С одной стороны, это было следствием естественного стремления родителей продлить «неземное наслаждение», доставляемое елкой своим детям, а с другой — им хотелось похвалиться перед чужими взрослыми и детьми красотой своего дерева, богатством его убранства, приготовленными подарками, угощением.
Хозяева старались изо всех сил, чтобы «елка выходила на славу», — это было делом чести. На таких праздниках, получивших название детских елок, помимо младшего поколения всегда присутствовали и взрослые: родители или сопровождавшие детей старшие.
Приглашали также детей гувернанток, учителей, прислуги. Со временем начали устраиваться праздники елки и для взрослых, на которые родители уезжали одни, без детей.
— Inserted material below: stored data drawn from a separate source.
-- pv_equiv track=rewrite | github.com/Yasushi-Ohsugi/master_as_of_20240610 | PySI_E2E_eval_vscode_test240527_master.py | check_lv_week_fw
-- ===== SOURCE A (Python) =====
-- def check_lv_week_fw(const_lst, check_week):
--
--     num = check_week
--
--     if const_lst == []:
--
--         pass
--
--     else:
--
--         while num in const_lst:
--
--             num += 1
--
--     return num
-- ===== SOURCE B (Python) =====
-- def check_lv_week_fw(const_lst, check_week):
--     num = check_week
--     for x in sorted(const_lst):
--         if x < num:
--             continue
--         if x == num:
--             num += 1
--         else:
--             break
--     return num
-- ===== Notes on version B (the rewrite author's own statement) =====
-- stated objective: alternative
-- what changed: Replaced the while-loop of repeated whole-list membership scans with sort-once-then-one-ascending-pass (increment num when the current sorted element equals it, stop once one exceeds it), trading repeated O(n) scans for one O(n log n) sort.
import Mathlib
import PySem

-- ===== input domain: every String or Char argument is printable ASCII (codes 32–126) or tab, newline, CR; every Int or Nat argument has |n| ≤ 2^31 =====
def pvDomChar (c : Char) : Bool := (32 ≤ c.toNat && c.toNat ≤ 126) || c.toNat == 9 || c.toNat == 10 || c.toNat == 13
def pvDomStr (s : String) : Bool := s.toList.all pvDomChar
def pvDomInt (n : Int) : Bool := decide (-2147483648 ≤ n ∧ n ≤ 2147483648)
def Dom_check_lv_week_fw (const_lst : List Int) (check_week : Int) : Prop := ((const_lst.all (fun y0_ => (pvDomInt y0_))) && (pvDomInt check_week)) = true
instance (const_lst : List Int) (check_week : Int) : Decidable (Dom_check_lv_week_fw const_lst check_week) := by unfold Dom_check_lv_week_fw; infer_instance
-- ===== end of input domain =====

-- B sorts the list once and walks it in one ascending pass instead of A's repeated whole-list membership scans (objective: alternative decomposition).

-- ===== PORT A =====
-- termination measure for A's while-loop: the number of elements ≥ num strictly drops each iteration
theorem pvFilterDrop (l : List Int) (num : Int) (h : num ∈ l) :
    (l.filter (fun x => num + 1 ≤ x)).length < (l.filter (fun x => num ≤ x)).length := by
  induction l with
  | nil => cases h
  | cons a t ih =>
    have hmono : (t.filter (fun x => decide (num + 1 ≤ x))).length ≤ (t.filter (fun x => decide (num ≤ x))).length :=
      (List.monotone_filter_right t (fun x hx => by simp only [decide_eq_true_eq] at *; omega)).length_le
    simp only [List.filter_cons]
    rcases List.mem_cons.mp h with rfl | ht
    · rw [if_neg (by simp only [decide_eq_true_eq]; omega), if_pos (by simp)]
      simp only [List.length_cons]
      omega
    · have hih := ih ht
      by_cases h1 : num + 1 ≤ a
      · rw [if_pos (by simpa using h1), if_pos (by simp only [decide_eq_true_eq]; omega)]
        simp only [List.length_cons]
        omega
      · by_cases h2 : num ≤ a
        · rw [if_neg (by simpa using h1), if_pos (by simpa using h2)]
          simp only [List.length_cons]
          omega
        · rw [if_neg (by simpa using h1), if_neg (by simpa using h2)]
          omega

-- 'while num in const_lst: num += 1'
def pvLoopA (l : List Int) (num : Int) : Int :=
  if num ∈ l then pvLoopA l (num + 1) else num
termination_by (l.filter (fun x => num ≤ x)).length
decreasing_by exact pvFilterDrop l num (by assumption)

def check_lv_week_fw (const_lst : List Int) (check_week : Int) : Int :=
  if const_lst = [] then check_week
  else pvLoopA const_lst check_week

-- ===== PORT B =====
-- the for-loop over sorted(const_lst): skip x < num, bump on x = num, break on x > num
def pvWalkB : List Int → Int → Int
  | [], num => num
  | x :: rest, num =>
    if x < num then pvWalkB rest num
    else if x = num then pvWalkB rest (num + 1)
    else num

def check_lv_week_fw_alt (const_lst : List Int) (check_week : Int) : Int :=
  pvWalkB (PySem.List.sorted const_lst (fun x => x) false) check_week

-- ===== PRECONDITION & SPEC =====
def Spec_check_lv_week_fw (const_lst : List Int) (check_week : Int) (out : Int) : Prop := out = check_lv_week_fw_alt const_lst check_week
instance (const_lst : List Int) (check_week : Int) (out : Int) : Decidable (Spec_check_lv_week_fw const_lst check_week out) := by unfold Spec_check_lv_week_fw; infer_instance

-- ===== CLAIM (what is proved, stated in full; the proofs are below) =====
def Claim_equal_check_lv_week_fw : Prop := ∀ (const_lst : List Int) (check_week : Int), Dom_check_lv_week_fw const_lst check_week → Spec_check_lv_week_fw const_lst check_week (check_lv_week_fw const_lst check_week)

-- ===== LEMMAS AND PROOFS =====

-- both programs return the unique m ≥ num with m ∉ l such that every k in [num, m) is in l
def pvP (l : List Int) (num m : Int) : Prop :=
  num ≤ m ∧ m ∉ l ∧ ∀ k, num ≤ k → k < m → k ∈ l

theorem pvP_unique {l : List Int} {num m1 m2 : Int} (h1 : pvP l num m1) (h2 : pvP l num m2) : m1 = m2 := by
  obtain ⟨a1, b1, c1⟩ := h1
  obtain ⟨a2, b2, c2⟩ := h2
  by_contra hne
  rcases lt_or_gt_of_ne hne with h | h
  · exact b1 (c2 m1 a1 h)
  · exact b2 (c1 m2 a2 h)

theorem pvLoopA_P (l : List Int) (num : Int) : pvP l num (pvLoopA l num) := by
  rw [pvLoopA]
  by_cases h : num ∈ l
  · simp only [h, if_true]
    obtain ⟨a, b, c⟩ := pvLoopA_P l (num + 1)
    exact ⟨by omega, b, fun k hk1 hk2 => by
      by_cases hk : k = num
      · exact hk ▸ h
      · exact c k (by omega) hk2⟩
  · simp only [h, if_false]
    exact ⟨le_refl _, h, fun k hk1 hk2 => absurd (lt_of_le_of_lt hk1 hk2) (lt_irrefl _)⟩
termination_by (l.filter (fun x => num ≤ x)).length
decreasing_by exact pvFilterDrop l num (by assumption)

theorem pvWalkB_P (s : List Int) (num : Int) (hs : s.Pairwise (· ≤ ·)) : pvP s num (pvWalkB s num) := by
  induction s generalizing num with
  | nil => exact ⟨le_refl _, by simp, fun k hk1 hk2 => absurd (lt_of_le_of_lt hk1 hk2) (lt_irrefl _)⟩
  | cons x rest ih =>
    have hrest : rest.Pairwise (· ≤ ·) := (List.pairwise_cons.mp hs).2
    have hall : ∀ y ∈ rest, x ≤ y := (List.pairwise_cons.mp hs).1
    simp only [pvWalkB]
    by_cases h1 : x < num
    · simp only [h1, if_true]
      obtain ⟨a, b, c⟩ := ih num hrest
      refine ⟨a, ?_, fun k hk1 hk2 => List.mem_cons_of_mem _ (c k hk1 hk2)⟩
      intro hm
      rcases List.mem_cons.mp hm with rfl | hm
      · omega
      · exact b hm
    · simp only [h1, if_false]
      by_cases h2 : x = num
      · simp only [h2, if_true]
        obtain ⟨a, b, c⟩ := ih (num + 1) hrest
        refine ⟨by omega, ?_, fun k hk1 hk2 => ?_⟩
        · intro hm
          rcases List.mem_cons.mp hm with heq | hm
          · omega
          · exact b hm
        · by_cases hk : k = num
          · rw [hk, ← h2]; exact List.mem_cons_self
          · exact List.mem_cons_of_mem _ (c k (by omega) hk2)
      · simp only [h2, if_false]
        refine ⟨le_refl _, ?_, fun k hk1 hk2 => absurd (lt_of_le_of_lt hk1 hk2) (lt_irrefl _)⟩
        intro hm
        rcases List.mem_cons.mp hm with rfl | hm
        · omega
        · have := hall _ hm; omega

theorem pvP_congr_mem {l1 l2 : List Int} {num m : Int} (hmem : ∀ x, x ∈ l1 ↔ x ∈ l2)
    (h : pvP l1 num m) : pvP l2 num m := by
  obtain ⟨a, b, c⟩ := h
  exact ⟨a, fun hm => b ((hmem m).mpr hm), fun k hk1 hk2 => (hmem k).mp (c k hk1 hk2)⟩

-- ===== VERDICT (by name: the statement is the Claim_ definition above) =====
theorem check_lv_week_fw_spec : Claim_equal_check_lv_week_fw := by
  intro l cw _
  unfold Spec_check_lv_week_fw check_lv_week_fw check_lv_week_fw_alt
  have hs := pvWalkB_P (PySem.List.sorted l (fun x => x) false) cw
    (by simpa using PySem.List.sorted_pairwise (xs := l) (key := fun x => x))
  have hB : pvP l cw (pvWalkB (PySem.List.sorted l (fun x => x) false) cw) :=
    pvP_congr_mem (fun x => PySem.List.mem_sorted _ _ _ _) hs
  by_cases h : l = []
  · subst h
    exact pvP_unique ⟨le_refl _, by simp, fun k hk1 hk2 => absurd (lt_of_le_of_lt hk1 hk2) (lt_irrefl _)⟩ hB
  · simp only [h, if_false]
    exact pvP_unique (pvLoopA_P l cw) hB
Первая публичная елка была организована в 1852 году в петербургском Екатерингофском вокзале, возведенном в 1823 году в Екатерингофском загородном саду.
Установленная в зале вокзала огромная ель «одной стороной… прилегала к стене, а другая была разукрашена лоскутами разноцветной бумаги». Вслед за нею публичные елки начали устраивать в дворянских, офицерских и купеческих собраниях, клубах, театрах и других местах.
Москва не отставала от невской столицы: с начала 1850-х годов праздники елки в зале Благородного московского собрания также стали ежегодными.
Елки для взрослых мало чем отличались от традиционных святочных вечеров, балов, маскарадов, получивших распространение еще с XVIII века, а разукрашенное дерево сделалось просто модной и со временем обязательной деталью праздничного убранства залы.
В романе «Доктор Живаго» Борис Пастернак пишет:
«С незапамятных времен елки у Свентицких устраивались по такому образцу. В десять, когда разъезжалась детвора, зажигали вторую для молодежи и взрослых и веселились до утра. Только пожилые всю ночь резались в карты в трехстенной помпейской гостиной, которая была продолжением зала…
На рассвете ужинали всем обществом… Мимо жаркой дышащей елки, опоясанной в несколько рядов струящимся сиянием, шурша платьями и наступая друг другу на ноги, двигалась черная стена прогуливающихся и разговаривающих, не занятых танцами. Внутри круга бешено вертелись танцующие».
Полемика вокруг елки
Несмотря на все возрастающую популярность елки в России, отношение к ней с самого начала не отличалось полным единодушием. Приверженцы русской старины видели в елке очередное западное новшество, посягающее на национальную самобытность.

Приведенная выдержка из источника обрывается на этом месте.